R/processLastAlignedBase.R

##' Sorts read pairs into two categories: facing, and fully repetitive.
##'
##' Description of output files:
##' facing:            one read flanks or is anchored outside the repeat (minimum = margin) while its pair aligned inside the repeat (or didn't meet minimum anchor requirements)
##' fully_repetitive:  both reads in pair aligned inside the repeat (or didn't meet minimum anchor requirements)
##' @title processLastAlignedBase
##' @param con database connection
##' @param table_name name of table in database
##' @param input_file last_aligned_base.tsv file
##' @param imd_dist .insert_len_dist file (i.e. the inner mate distance distribution for the sample)

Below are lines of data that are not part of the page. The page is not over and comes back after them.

-- pv_equiv track=rewrite | github.com/lanlan96/3DRM | OSeg-PointCNN-RN/utils/data_utils.py | get_room_pkl_dict
-- ===== SOURCE A (Python) =====
-- def get_room_pkl_dict(filelists):
--     room_ids = []
--     ROOM_PKL_DICT = {}
--     # Get all rooms
--     for file in filelists:
--         room_name = file.split('/')[3]
--         if room_name not in ROOM_PKL_DICT.keys():
--             ROOM_PKL_DICT[room_name]=[]
--             ROOM_PKL_DICT[room_name].append(file)
--         else:
--             ROOM_PKL_DICT[room_name].append(file)
--
--     return ROOM_PKL_DICT
-- ===== SOURCE B (Python) =====
-- def get_room_pkl_dict(filelists):
--     rooms = list(dict.fromkeys(f.split('/')[3] for f in filelists))
--     return {room: [f for f in filelists if f.split('/')[3] == room]
--             for room in rooms}
-- ===== Notes on version B (the rewrite author's own statement) =====
-- stated objective: alternative
-- what changed: Replaces the single grouping loop that appends into a dict with a two-phase shape: first collect the distinct room names in first-appearance order via dict.fromkeys, then build each key's list by a separate filtering pass over the input.
import Mathlib
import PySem

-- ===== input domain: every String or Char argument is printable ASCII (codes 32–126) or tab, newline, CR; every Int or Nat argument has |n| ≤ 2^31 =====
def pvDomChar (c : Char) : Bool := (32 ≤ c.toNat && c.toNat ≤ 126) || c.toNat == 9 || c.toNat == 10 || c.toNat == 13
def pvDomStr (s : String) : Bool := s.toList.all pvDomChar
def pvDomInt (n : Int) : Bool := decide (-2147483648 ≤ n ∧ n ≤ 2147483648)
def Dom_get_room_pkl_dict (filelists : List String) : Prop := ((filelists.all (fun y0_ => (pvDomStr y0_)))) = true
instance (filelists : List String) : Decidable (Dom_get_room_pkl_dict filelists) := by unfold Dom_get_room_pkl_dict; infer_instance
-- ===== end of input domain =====

-- B replaces the single grouping loop with a two-phase shape (collect distinct room
-- names first, then one filter pass per room); objective: alternative decomposition.

-- ===== PORT A =====
-- file.split('/')[3]; exact inside Pre_ (there the index is in range, so the .getD "" default is never taken)
def pvRoom (file : String) : String :=
  (PySem.List.pyGet? ((PySem.Str.split? file "/").getD []) 3).getD ""

def get_room_pkl_dict (filelists : List String) : List (String × List String) :=
  (filelists.foldl
    (fun d file =>
      let room_name := pvRoom file
      if (PySem.Dict.keys d).contains room_name = false then
        -- ROOM_PKL_DICT[room_name]=[] ; ROOM_PKL_DICT[room_name].append(file)
        ((d.insert room_name ([] : List String)).modify room_name [] (fun v => v ++ [file]))
      else
        d.modify room_name [] (fun v => v ++ [file]))
    PySem.Dict.empty).items

-- ===== PORT B =====
def get_room_pkl_dict_alt (filelists : List String) : List (String × List String) :=
  (PySem.List.dedup (filelists.map pvRoom)).map
    (fun room => (room, filelists.filter (fun f => pvRoom f == room)))

-- ===== PRECONDITION & SPEC =====
-- Pre_ excludes exactly the inputs where A raises IndexError: some path has fewer
-- than 4 '/'-separated parts, so file.split('/')[3] is out of range.
def Pre_get_room_pkl_dict (filelists : List String) : Prop :=
  ∀ f ∈ filelists, 4 ≤ ((PySem.Str.split? f "/").getD []).length
instance (filelists : List String) : Decidable (Pre_get_room_pkl_dict filelists) := by
  unfold Pre_get_room_pkl_dict; infer_instance

def pvWitness_get_room_pkl_dict : List String :=
  ["/a/b/room1/x.pkl", "/a/b/room2/y.pkl", "/a/b/room1/z.pkl"]

def Spec_get_room_pkl_dict (filelists : List String) (out : List (String × List String)) : Prop :=
  out = get_room_pkl_dict_alt filelists
instance (filelists : List String) (out : List (String × List String)) :
    Decidable (Spec_get_room_pkl_dict filelists out) := by
  unfold Spec_get_room_pkl_dict; infer_instance

-- ===== CLAIM (what is proved, stated in full; the proofs are below) =====
def Claim_equal_get_room_pkl_dict : Prop :=
  ∀ (filelists : List String), Dom_get_room_pkl_dict filelists →
    Pre_get_room_pkl_dict filelists →
    Spec_get_room_pkl_dict filelists (get_room_pkl_dict filelists)

-- ===== LEMMAS AND PROOFS =====

-- A's loop body, as a function
def pvStep (d : PySem.Dict String (List String)) (file : String) :
    PySem.Dict String (List String) :=
  if (PySem.Dict.keys d).contains (pvRoom file) = false then
    ((d.insert (pvRoom file) ([] : List String)).modify (pvRoom file) [] (fun v => v ++ [file]))
  else
    d.modify (pvRoom file) [] (fun v => v ++ [file])

theorem get_room_pkl_dict_eq_foldl (filelists : List String) :
    get_room_pkl_dict filelists = (filelists.foldl pvStep PySem.Dict.empty).items := rfl

theorem getD_pvStep (d : PySem.Dict String (List String)) (file : String) (r : String) :
    (pvStep d file).getD r [] =
      if r = pvRoom file then d.getD (pvRoom file) [] ++ [file] else d.getD r [] := by
  unfold pvStep
  split_ifs with h hr hr
  · rw [PySem.Dict.getD_modify, if_pos hr, PySem.Dict.getD_insert_self,
      PySem.Dict.getD_of_not_contains _ _
        (by simpa [← PySem.Dict.contains_iff_mem_keys] using h)]
  · rw [PySem.Dict.getD_modify, if_neg hr, PySem.Dict.getD_insert_of_ne _ _ _ hr]
  · rw [PySem.Dict.getD_modify, if_pos hr]
  · rw [PySem.Dict.getD_modify, if_neg hr]

theorem keys_pvStep (d : PySem.Dict String (List String)) (file : String) :
    (pvStep d file).keys = PySem.Set.add d.keys (pvRoom file) := by
  unfold pvStep
  split_ifs with h
  · have h' : d.contains (pvRoom file) = false := by
      simpa [← PySem.Dict.contains_iff_mem_keys] using h
    rw [PySem.Dict.keys_modify,
      PySem.Dict.keys_insert_of_contains _ _ (by simp [PySem.Dict.contains_insert_self]),
      PySem.Dict.keys_insert_of_not_contains _ _ h']
    simp only [PySem.Set.add, PySem.Set.contains]
    rw [if_neg (by simpa using h)]
  · have h' : d.contains (pvRoom file) = true := by
      simpa [← PySem.Dict.contains_iff_mem_keys] using h
    rw [PySem.Dict.keys_modify, PySem.Dict.keys_insert_of_contains _ _ h']
    simp only [PySem.Set.add, PySem.Set.contains]
    rw [if_pos (by simpa using h)]

theorem getD_foldl_pvStep (l : List String) (d : PySem.Dict String (List String)) (r : String) :
    (l.foldl pvStep d).getD r [] = d.getD r [] ++ l.filter (fun f => pvRoom f == r) := by
  induction l generalizing d with
  | nil => simp
  | cons f t ih =>
    simp only [List.foldl_cons, List.filter_cons, ih, getD_pvStep]
    by_cases hr : pvRoom f = r
    · simp [hr]
    · simp [hr, Ne.symm hr]

theorem keys_foldl_pvStep (l : List String) (d : PySem.Dict String (List String)) :
    (l.foldl pvStep d).keys = PySem.Set.update d.keys (l.map pvRoom) := by
  induction l generalizing d with
  | nil => simp [PySem.Set.update]
  | cons f t ih =>
    simp only [List.foldl_cons, List.map_cons, ih, keys_pvStep, PySem.Set.update,
      List.foldl_cons]

theorem update_empty_eq_ofList (xs : List String) :
    PySem.Set.update ([] : PySem.Set String) xs = PySem.Set.ofList xs := by
  rw [PySem.Set.ofList_eq_foldl]; rfl

theorem nodup_keys_foldl_pvStep (l : List String) :
    (l.foldl pvStep PySem.Dict.empty).keys.Nodup := by
  rw [keys_foldl_pvStep]
  simp only [PySem.Dict.keys_empty, update_empty_eq_ofList]
  exact PySem.Set.nodup_ofList (l.map pvRoom)

-- ===== VERDICT (by name: the statement is the Claim_ definition above) =====
theorem get_room_pkl_dict_spec : Claim_equal_get_room_pkl_dict := by
  intro l _ _
  unfold Spec_get_room_pkl_dict get_room_pkl_dict_alt
  rw [get_room_pkl_dict_eq_foldl,
    PySem.Dict.items_eq_map_keys _ (nodup_keys_foldl_pvStep l) ([] : List String),
    keys_foldl_pvStep]
  simp only [PySem.Dict.keys_empty, update_empty_eq_ofList, PySem.List.dedup_eq_ofList]
  apply List.map_congr_left
  intro r _
  rw [getD_foldl_pvStep]
  simp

##' @param upper_limit values between 0 and 1 will be used to set prob in quantile() and then used to calculate the maximum allowed distance from the repeat. Values greater than 1 will be applied as the maximum. Facing reads whose ends are farther from the repeat than the value set by this parameter will be not be used. [default= 0.95]
##' @param read_length read length [default= 75]
##' @param output_dir output directory to write results [default= "."]
##' @param overwrite overwrite output files if they exist [default= FALSE]
##' @param append_chr appends "chr" to chromosome names of inner_mate_ranges file [default= TRUE]
##' @param max_gap maximum distance between the last aligned base and the start or end of the repeat [default = 500]
##' @param margin maximum bp overlap between each read and a given repeat repeat [default= read_length/2]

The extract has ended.